The convergence of an infinite product is surprisingly more easy than you think:
$$\prod_{k=1}^\infty\left(1-\frac1{4^k}\right)\text{ converges iff }\log\left[\prod_{k=1}^\infty\left(1-\frac1{4^k}\right)\right]\text{ converges}$$
$$\log\left[\prod_{k=1}^\infty\left(1-\frac1{4^k}\right)\right]=\sum_{k=1}^\infty\log\left(1-\frac1{4^k}\right)$$
And from there, it becomes an infinite sum/series problem.

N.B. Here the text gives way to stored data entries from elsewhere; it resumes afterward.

-- pv_equiv track=rewrite | github.com/iatagun/tr-morph-ngram | taggers/crf.py | _extract_dim_labels
-- ===== SOURCE A (Python) =====
-- from typing import List, Dict, Tuple, Optional
--
-- NONE_LABEL = "NONE"
--
-- def feats_to_dict(feats_str: str) -> Dict[str, str]:
--     """'Aspect=Prog|Mood=Ind|...' → {'Aspect': 'Prog', 'Mood': 'Ind', ...}"""
--     if feats_str in ("_", "NONE", ""):
--         return {}
--     result = {}
--     for kv in feats_str.split("|"):
--         if "=" in kv:
--             k, v = kv.split("=", 1)
--             result[k] = v
--     return result
--
-- def _extract_dim_labels(
--
--     sentences: List[Tuple[List[str], List[str]]],
--     dim: str,
-- ) -> List[List[str]]:
--     result = []
--     for _, feats_list in sentences:
--         labels = []
--         for feats_str in feats_list:
--             d = feats_to_dict(feats_str)
--             labels.append(d.get(dim, NONE_LABEL))
--         result.append(labels)
--     return result
-- ===== SOURCE B (Python) =====
-- NONE_LABEL = "NONE"
--
-- def _extract_dim_labels(sentences, dim):
--     def label(feats_str):
--         # scan segments back-to-front and return the first match = Python-dict last-wins
--         for seg in reversed(feats_str.split("|")):
--             if "=" in seg:
--                 k, v = seg.split("=", 1)
--                 if k == dim:
--                     return v
--         return NONE_LABEL
--     return [[label(f) for f in feats_list] for _, feats_list in sentences]
-- ===== Notes on version B (the rewrite author's own statement) =====
-- stated objective: simpler
-- what changed: B drops feats_to_dict and its per-token dictionary entirely: it scans each token's '|' segments back-to-front and returns the FIRST segment keyed dim (early exit), which equals A's forward dict build whose lookup yields the last-wins value; output is built with nested comprehensions instead of accumulator appends.
import Mathlib
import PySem

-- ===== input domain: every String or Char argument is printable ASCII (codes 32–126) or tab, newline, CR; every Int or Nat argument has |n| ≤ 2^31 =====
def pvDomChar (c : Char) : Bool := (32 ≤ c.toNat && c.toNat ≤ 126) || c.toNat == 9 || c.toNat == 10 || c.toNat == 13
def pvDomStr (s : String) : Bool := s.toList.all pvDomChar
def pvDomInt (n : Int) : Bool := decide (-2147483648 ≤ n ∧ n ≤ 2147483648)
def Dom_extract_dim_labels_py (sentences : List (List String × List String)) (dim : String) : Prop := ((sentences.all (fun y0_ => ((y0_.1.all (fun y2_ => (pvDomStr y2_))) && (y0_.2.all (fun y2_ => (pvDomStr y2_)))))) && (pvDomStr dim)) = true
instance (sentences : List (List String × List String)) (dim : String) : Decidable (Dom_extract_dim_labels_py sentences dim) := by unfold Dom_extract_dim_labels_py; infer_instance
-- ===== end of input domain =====

-- B drops A's per-token dictionary (and its '_'/'NONE'/'' special case): it scans the '|'
-- segments back-to-front and returns the first match (= A's last-wins) (objective: simpler).

-- ===== PORT A =====
def feats_to_dict_py (feats_str : String) : PySem.Dict String String :=
  if feats_str = "_" ∨ feats_str = "NONE" ∨ feats_str = "" then PySem.Dict.empty
  else
    ((PySem.Str.split? feats_str "|").getD []).foldl (fun result kv =>
      if PySem.Str.isIn "=" kv then
        match PySem.Str.splitMax? kv "=" 1 with
        | some (k :: v :: _) => result.insert k v
        | _ => result
      else result) PySem.Dict.empty

def extract_dim_labels_py (sentences : List (List String × List String)) (dim : String) : List (List String) :=
  sentences.foldl (fun result p =>
    result ++ [p.2.foldl (fun labels feats_str =>
      labels ++ [(feats_to_dict_py feats_str).getD dim "NONE"]) []]) []

-- ===== PORT B =====
-- B's reversed-segments loop with early return: first segment (from the end) keyed dim
def dimFindRev (dim : String) : List String → String
  | [] => "NONE"
  | seg :: rest =>
    if PySem.Str.isIn "=" seg then
      match PySem.Str.splitMax? seg "=" 1 with
      | some (k :: v :: _) => if k = dim then v else dimFindRev dim rest
      | _ => dimFindRev dim rest
    else dimFindRev dim rest

def extract_dim_labels_py_alt (sentences : List (List String × List String)) (dim : String) : List (List String) :=
  sentences.map (fun p =>
    p.2.map (fun feats_str =>
      dimFindRev dim ((PySem.Str.split? feats_str "|").getD []).reverse))

-- ===== PRECONDITION & SPEC =====
def Spec_extract_dim_labels_py (sentences : List (List String × List String)) (dim : String) (out : List (List String)) : Prop := out = extract_dim_labels_py_alt sentences dim
instance (sentences : List (List String × List String)) (dim : String) (out : List (List String)) : Decidable (Spec_extract_dim_labels_py sentences dim out) := by unfold Spec_extract_dim_labels_py; infer_instance

-- ===== CLAIM (what is proved, stated in full; the proofs are below) =====
def Claim_equal_extract_dim_labels_py : Prop := ∀ (sentences : List (List String × List String)) (dim : String), Dom_extract_dim_labels_py sentences dim → Spec_extract_dim_labels_py sentences dim (extract_dim_labels_py sentences dim)

-- ===== LEMMAS AND PROOFS =====

-- forward last-wins step over one segment (proof-only abstraction of A's dict update effect)
def dimLabelStep (dim : String) (label : String) (seg : String) : String :=
  if PySem.Str.isIn "=" seg then
    match PySem.Str.splitMax? seg "=" 1 with
    | some (k :: v :: _) => if k = dim then v else label
    | _ => label
  else label

-- dimFindRev with an arbitrary fallback (proof-only generalisation)
def dimFindRevD (dim : String) (a : String) : List String → String
  | [] => a
  | seg :: rest =>
    if PySem.Str.isIn "=" seg then
      match PySem.Str.splitMax? seg "=" 1 with
      | some (k :: v :: _) => if k = dim then v else dimFindRevD dim a rest
      | _ => dimFindRevD dim a rest
    else dimFindRevD dim a rest

theorem dimFindRevD_none (dim : String) (l : List String) :
    dimFindRevD dim "NONE" l = dimFindRev dim l := by
  induction l with
  | nil => rfl
  | cons s rest ih =>
    simp only [dimFindRevD, dimFindRev, ih]

theorem dimFindRevD_append_singleton (dim a s : String) (l : List String) :
    dimFindRevD dim a (l ++ [s]) = dimFindRevD dim (dimLabelStep dim a s) l := by
  induction l with
  | nil =>
    simp only [List.nil_append]
    show dimFindRevD dim a [s] = dimLabelStep dim a s
    unfold dimFindRevD dimLabelStep
    split_ifs with h
    · cases hs : PySem.Str.splitMax? s "=" 1 with
      | none => rfl
      | some parts => match parts with
        | [] => rfl
        | [k] => rfl
        | k :: v :: r => rfl
    · rfl
  | cons t l ih =>
    simp only [List.cons_append, dimFindRevD, ih]

-- the forward last-wins fold equals the reverse first-match scan
theorem foldl_eq_findRev (dim : String) (segs : List String) (a : String) :
    segs.foldl (dimLabelStep dim) a = dimFindRevD dim a segs.reverse := by
  induction segs generalizing a with
  | nil => rfl
  | cons s rest ih =>
    simp only [List.foldl, List.reverse_cons, dimFindRevD_append_singleton, ih]

-- appending one element at a time into an accumulator is mapping
theorem foldl_push_eq_map {α β : Type} (f : α → β) (l : List α) (acc : List β) :
    l.foldl (fun r x => r ++ [f x]) acc = acc ++ l.map f := by
  induction l generalizing acc with
  | nil => simp
  | cons x xs ih => simp [List.foldl, ih]

-- building the dict over segments and then reading dim = folding the last-wins label
theorem dict_fold_getD (dim : String) (segs : List String) (d : PySem.Dict String String) :
    (segs.foldl (fun result kv =>
      if PySem.Str.isIn "=" kv then
        match PySem.Str.splitMax? kv "=" 1 with
        | some (k :: v :: _) => result.insert k v
        | _ => result
      else result) d).getD dim "NONE"
    = segs.foldl (dimLabelStep dim) (d.getD dim "NONE") := by
  induction segs generalizing d with
  | nil => rfl
  | cons s rest ih =>
    simp only [List.foldl]
    rw [ih]
    congr 1
    unfold dimLabelStep
    split_ifs with h
    · cases hs : PySem.Str.splitMax? s "=" 1 with
      | none => simp
      | some parts =>
        match parts with
        | [] => simp
        | [k] => simp
        | k :: v :: rest' =>
          simp only [PySem.Dict.getD_insert]
          rcases eq_or_ne k dim with rfl | hk
          · simp
          · rw [if_neg (Ne.symm hk), if_neg hk]
    · rfl

-- per-token label agreement
theorem token_label (dim : String) (s : String) :
    (feats_to_dict_py s).getD dim "NONE"
      = dimFindRev dim ((PySem.Str.split? s "|").getD []).reverse := by
  rw [← dimFindRevD_none]
  unfold feats_to_dict_py
  split_ifs with h
  · rcases h with h | h | h <;> subst h <;> rfl
  · rw [dict_fold_getD, foldl_eq_findRev]
    rfl

-- ===== VERDICT (by name: the statement is the Claim_ definition above) =====
theorem extract_dim_labels_py_spec : Claim_equal_extract_dim_labels_py := by
  intro sentences dim _
  unfold Spec_extract_dim_labels_py extract_dim_labels_py extract_dim_labels_py_alt
  rw [foldl_push_eq_map]
  simp only [List.nil_append]
  refine List.map_congr_left fun p _ => ?_
  rw [foldl_push_eq_map]
  simp only [List.nil_append]
  exact List.map_congr_left fun s _ => token_label dim s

By the ratio test:
$$\lim_{n\to\infty}\left|\frac{\log\left(1-\frac1{4^{n+1}}\right)}{\log\left(1-\frac1{4^n}\right)}\right|=\lim_{n\to\infty}\left|\frac{4^n\left(1-\frac1{4^n}\right)}{4^{n+1}\left(1-\frac1{4^{n+1}}\right)}\right|=\frac14$$
Thus, it converges.
Nicely, according to WolframAlpha, we have
$$\sum_{k=1}^\infty\log\left(1-\frac1{4^{n+1}}\right)\approx-0.3731854421599476447\dots$$
And so
$$\prod_{k=1}^\infty\left(1-\frac1{4^k}\right)=e^{-0.3731854421599476447\dots}=0.68853753711614810750717\dots$$
Of course, these are approximations, not closed forms, but approximations satisfy the problem of "calculating" the product.